Design an experiment to evaluate a new ads algorithm
Company: Meta
Role: Data Scientist
Category: Analytics & Experimentation
Difficulty: Hard
Interview Round: Technical Screen
You are a Product Analytics/Data Science partner for an ads ranking/recommendation team. Facebook has shipped (or plans to ship) a **new ad recommendation algorithm** and believes it is better.
## Part A: How would you evaluate whether it is better?
Design an evaluation plan assuming you *can* run an experiment. In your answer:
- Define the **goal** and key stakeholders (advertisers, users, FB revenue).
- Propose a set of **metrics** with tradeoffs:
- **Primary metric** (choose one and justify)
- **Diagnostic metrics** to explain movement
- **Guardrail metrics** to prevent harm (user experience, platform integrity, advertiser outcomes)
- Choose the **unit of randomization** (e.g., user, session, advertiser) and explain interference risks (marketplace effects, repeated exposure, learning effects).
- Discuss basics of experiment execution: ramp plan, duration, power/MDE considerations, data quality checks (SRM), and how you would interpret heterogeneous impacts.
## Part B: What if 50/50 randomization is not feasible?
Sometimes a 50/50 split is not appropriate (e.g., risk, capacity limits, model learning/feedback loops, or advertiser delivery constraints). Propose **at least two** valid alternatives for randomization or rollout (e.g., unequal allocation, phased ramp, cluster randomization, switchback, geo split), and explain:
- When each approach is appropriate
- Key pitfalls (bias, interference, novelty effects)

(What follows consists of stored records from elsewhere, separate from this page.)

-- pv_equiv track=rewrite | github.com/kuayiraphael/datastructuresandalgorithms | A2SV Ghana G6 - Round #10 04-May-2025/E - Good Subarrays 348145.py | Check
-- ===== SOURCE A (Python) =====
-- def Check(a,n):
--     Dict = {0:1}
--     running_sum = 0
--     count = 0
--
--     for i in range(len(a)):
--         running_sum += a[i]-1
--         count += Dict.get(running_sum,0)
--         Dict[running_sum] = Dict.get(running_sum,0)+1
--
--     return count
-- ===== SOURCE B (Python) =====
-- def Check(a, n):
--     # sort-and-sweep: good subarrays = pairs of equal prefix sums of (a[i]-1)
--     prefs = [0]
--     s = 0
--     for x in a:
--         s += x - 1
--         prefs.append(s)
--     prefs.sort()
--     ans = 0
--     run = 0
--     prev = None
--     for x in prefs:
--         if prev is not None and x == prev:
--             run += 1
--         else:
--             run = 0
--         ans += run
--         prev = x
--     return ans
-- ===== Notes on version B (the rewrite author's own statement) =====
-- stated objective: alternative
-- what changed: Replaces the online hashmap pair-counting with building the full prefix-sum list, sorting it, and sweeping it once counting runs of equal values (each run of length m contributes 0+1+...+(m-1) pairs).
import Mathlib
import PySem

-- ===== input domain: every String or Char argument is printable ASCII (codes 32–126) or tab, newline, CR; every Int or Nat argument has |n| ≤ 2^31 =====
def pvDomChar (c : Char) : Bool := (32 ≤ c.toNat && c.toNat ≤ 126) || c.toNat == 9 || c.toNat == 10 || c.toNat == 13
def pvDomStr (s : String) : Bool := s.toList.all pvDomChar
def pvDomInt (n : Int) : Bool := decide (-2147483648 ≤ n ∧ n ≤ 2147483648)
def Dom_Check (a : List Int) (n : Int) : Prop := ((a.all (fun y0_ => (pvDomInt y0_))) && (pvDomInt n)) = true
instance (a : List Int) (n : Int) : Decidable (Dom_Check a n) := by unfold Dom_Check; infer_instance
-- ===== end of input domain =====

-- B replaces A's online hashmap pair-counting by sort-the-prefix-sums and one run-counting sweep (alternative decomposition, not claimed faster).

-- ===== PORT A =====
def Check (a : List Int) (n : Int) : Int :=
  let d0 : PySem.Dict Int Int := PySem.Dict.ofList [(0, 1)]
  let st := (PySem.List.pyRange 0 (PySem.List.len a) 1).foldl
    (fun (st : Int × Int × PySem.Dict Int Int) i =>
      let rs := st.1 + (PySem.List.pyGetD a i 0 - 1)
      let cnt := st.2.1 + st.2.2.getD rs 0
      (rs, cnt, st.2.2.insert rs (st.2.2.getD rs 0 + 1)))
    (0, 0, d0)
  st.2.1

-- ===== PORT B =====
def Check_alt (a : List Int) (n : Int) : Int :=
  let built := a.foldl (fun (st : List Int × Int) x =>
    let s := st.2 + (x - 1)
    (st.1 ++ [s], s)) (([0] : List Int), 0)
  let prefs := PySem.List.sorted built.1 (fun v => v) false
  let fin := prefs.foldl (fun (st : Int × Int × Option Int) x =>
    let run := if st.2.2 = some x then st.2.1 + 1 else 0
    (st.1 + run, run, some x)) (0, 0, (none : Option Int))
  fin.1

-- ===== PRECONDITION & SPEC =====
def Spec_Check (a : List Int) (n : Int) (out : Int) : Prop := out = Check_alt a n
instance (a : List Int) (n : Int) (out : Int) : Decidable (Spec_Check a n out) := by unfold Spec_Check; infer_instance

-- ===== CLAIM (what is proved, stated in full; the proofs are below) =====
def Claim_equal_Check : Prop := ∀ (a : List Int) (n : Int), Dom_Check a n → Spec_Check a n (Check a n)

-- ===== LEMMAS AND PROOFS =====

/-- A's loop body, named so the range-over-indices fold can be rewritten to a fold over `a`. -/
def pvStepA (st : Int × Int × PySem.Dict Int Int) (v : Int) : Int × Int × PySem.Dict Int Int :=
  let rs := st.1 + (v - 1)
  let cnt := st.2.1 + st.2.2.getD rs 0
  (rs, cnt, st.2.2.insert rs (st.2.2.getD rs 0 + 1))

/-- Number of equal-valued pairs (i < j) in a list. -/
def pvPairs : List Int → Int
  | [] => 0
  | x :: t => (t.count x : Int) + pvPairs t

/-- The prefix values rs + (x-1), accumulated along the list. -/
def pvPrefVals : Int → List Int → List Int
  | _, [] => []
  | rs, x :: t => (rs + (x - 1)) :: pvPrefVals (rs + (x - 1)) t

lemma pvPairs_append_singleton (l : List Int) (x : Int) :
    pvPairs (l ++ [x]) = pvPairs l + (l.count x : Int) := by
  induction l with
  | nil => simp [pvPairs]
  | cons y t ih =>
      simp only [List.cons_append, pvPairs, ih, List.count_append, List.count_cons,
        List.count_nil, beq_iff_eq]
      by_cases h : x = y
      · subst h; simp; ring
      · have h' : ¬ y = x := fun hh => h hh.symm
        simp [h, h']; ring

lemma pvPairs_perm {l l' : List Int} (h : l.Perm l') : pvPairs l = pvPairs l' := by
  induction h with
  | nil => rfl
  | cons x hp ih => simp [pvPairs, ih, hp.count_eq]
  | swap x y l =>
      simp only [pvPairs, List.count_cons, beq_iff_eq]
      by_cases h : x = y
      · subst h; ring
      · have h' : ¬ y = x := fun hh => h hh.symm
        simp [h, h']; ring
  | trans _ _ ih1 ih2 => exact ih1.trans ih2

/-- A's loop invariant: the dict is the counter of the prefix values seen so far (L). -/
lemma pvA_inv (rest : List Int) :
    ∀ (L : List Int) (rs cnt : Int) (d : PySem.Dict Int Int),
      (∀ v, d.getD v 0 = (L.count v : Int)) →
      (rest.foldl pvStepA (rs, cnt, d)).2.1
      = cnt + pvPairs (L ++ pvPrefVals rs rest) - pvPairs L := by
  induction rest with
  | nil => intro L rs cnt d _; simp [pvPrefVals]
  | cons x t ih =>
      intro L rs cnt d hd
      rw [List.foldl_cons,
        show pvStepA (rs, cnt, d) x
          = (rs + (x - 1), cnt + d.getD (rs + (x - 1)) 0,
             d.insert (rs + (x - 1)) (d.getD (rs + (x - 1)) 0 + 1)) from rfl]
      have hd' : ∀ v, (d.insert (rs + (x - 1)) (d.getD (rs + (x - 1)) 0 + 1)).getD v 0
          = ((L ++ [rs + (x - 1)]).count v : Int) := by
        intro v
        rw [PySem.Dict.getD_insert]
        by_cases h : v = rs + (x - 1)
        · subst h; simp [hd, List.count_append]
        · simp [h, hd, List.count_append,
            show ¬ (rs + (x - 1)) = v from fun hh => h hh.symm]
      rw [ih (L ++ [rs + (x - 1)]) (rs + (x - 1)) (cnt + d.getD (rs + (x - 1)) 0) _ hd',
        hd, pvPairs_append_singleton,
        show L ++ [rs + (x - 1)] ++ pvPrefVals (rs + (x - 1)) t
          = L ++ pvPrefVals rs (x :: t) by simp [pvPrefVals]]
      ring

/-- B's prefix-building loop produces L ++ pvPrefVals rs rest. -/
lemma pvB_build (rest : List Int) :
    ∀ (L : List Int) (rs : Int),
      (rest.foldl (fun (st : List Int × Int) x =>
        let s := st.2 + (x - 1)
        (st.1 ++ [s], s)) (L, rs)).1 = L ++ pvPrefVals rs rest := by
  induction rest with
  | nil => intro L rs; simp [pvPrefVals]
  | cons x t ih =>
      intro L rs
      simp only [List.foldl_cons, ih, pvPrefVals, List.append_assoc, List.singleton_append]

/-- B's sweep body, named so the head application stays visible for rewriting. -/
def pvStepB (st : Int × Int × Option Int) (x : Int) : Int × Int × Option Int :=
  let run := if st.2.2 = some x then st.2.1 + 1 else 0
  (st.1 + run, run, some x)

/-- B's sweep invariant over a sorted tail with previous element p and current run r. -/
lemma pvB_scan (l : List Int) :
    ∀ (p r s : Int), (p :: l).Pairwise (· ≤ ·) →
      (l.foldl pvStepB (s, r, some p)).1 = s + pvPairs l + (r + 1) * (l.count p : Int) := by
  induction l with
  | nil => intro p r s _; simp [pvPairs]
  | cons x t ih =>
      intro p r s hsort
      have hpx : p ≤ x := (List.pairwise_cons.mp hsort).1 x (by simp)
      have hxt : (x :: t).Pairwise (· ≤ ·) := (List.pairwise_cons.mp hsort).2
      rw [List.foldl_cons]
      by_cases h : p = x
      · subst h
        rw [show pvStepB (s, r, some p) p = (s + (r + 1), r + 1, some p) by
            simp [pvStepB],
          ih p (r + 1) (s + (r + 1)) hxt]
        simp only [pvPairs, List.count_cons, beq_self_eq_true]
        push_cast; ring
      · have hcnt : t.count p = 0 := by
          rw [List.count_eq_zero]
          intro hmem
          exact h (le_antisymm hpx ((List.pairwise_cons.mp hxt).1 p hmem))
        rw [show pvStepB (s, r, some p) x = (s + 0, 0, some x) by simp [pvStepB, h],
          ih x 0 (s + 0) hxt]
        simp only [pvPairs, List.count_cons, beq_iff_eq, hcnt,
          if_neg (show ¬ x = p from fun hh => h hh.symm)]
        push_cast; ring

/-- B's sweep over any sorted list computes the pair count of that list. -/
lemma pvB_sweep (l : List Int) (hsort : l.Pairwise (· ≤ ·)) :
    (l.foldl pvStepB (0, 0, (none : Option Int))).1 = pvPairs l := by
  cases l with
  | nil => simp [pvPairs]
  | cons m t =>
      rw [List.foldl_cons,
        show pvStepB (0, 0, (none : Option Int)) m = ((0 : Int) + 0, 0, some m) by
          simp [pvStepB],
        pvB_scan t m 0 (0 + 0) hsort]
      simp only [pvPairs]
      push_cast; ring

lemma pvInit_counter :
    ∀ v, (PySem.Dict.ofList [((0 : Int), (1 : Int))]).getD v 0 = (([(0 : Int)].count v : Int)) := by
  intro v
  by_cases h : v = 0
  · subst h; decide
  · rw [show PySem.Dict.ofList [((0 : Int), (1 : Int))]
        = PySem.Dict.empty.insert 0 1 from rfl, PySem.Dict.getD_insert]
    simp [h, show ¬ (0 : Int) = v from fun hh => h hh.symm]

theorem pvCheck_eq (a : List Int) (n : Int) : Check a n = Check_alt a n := by
  have hA : Check a n
      = ((PySem.List.pyRange 0 (PySem.List.len a) 1).foldl
          (fun acc j => pvStepA acc (PySem.List.pyGetD a j 0))
          (0, 0, PySem.Dict.ofList [(0, 1)])).2.1 := rfl
  have hB : Check_alt a n
      = ((PySem.List.sorted
            (a.foldl (fun (st : List Int × Int) x =>
              let s := st.2 + (x - 1)
              (st.1 ++ [s], s)) (([0] : List Int), 0)).1 (fun v => v) false).foldl
          pvStepB (0, 0, (none : Option Int))).1 := rfl
  have hR := PySem.List.foldl_pyRange_pyGetD a 0 pvStepA
    (((0 : Int), (0 : Int), PySem.Dict.ofList [((0 : Int), (1 : Int))])) (a := 0) le_rfl
  rw [hA, hR]
  simp only [Int.toNat_zero, List.drop_zero]
  rw [pvA_inv a [0] 0 0 _ pvInit_counter, hB, pvB_build a [0] 0]
  rw [pvB_sweep _ (PySem.List.sorted_pairwise (xs := [0] ++ pvPrefVals 0 a) (key := fun v => v)),
    pvPairs_perm (PySem.List.sorted_perm ([0] ++ pvPrefVals 0 a) (fun v => v) false)]
  simp [pvPairs]

-- ===== VERDICT (by name: the statement is the Claim_ definition above) =====
theorem Check_spec : Claim_equal_Check := by
  intro a n _
  unfold Spec_Check
  exact pvCheck_eq a n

- How analysis changes (e.g., variance, sequential monitoring, CUPED)
## Part C: If you cannot run a controlled test
If you are **not allowed** to run an online A/B test, how would you decide what to recommend to users and/or whether the new algorithm is better?
- Propose an approach using observational/offline data.
- Address confounding and selection bias.
- For recommendations (especially cold-start users), describe a reasonable strategy that balances relevance and exploration.
Be explicit about assumptions and failure modes.
Quick Answer: This question evaluates a data scientist's competency in experimental design, causal inference, metric selection and trade-offs, randomization and interference reasoning, rollout strategies, and observational methods for algorithm evaluation, including consideration of stakeholder impacts such as users, advertisers, and revenue.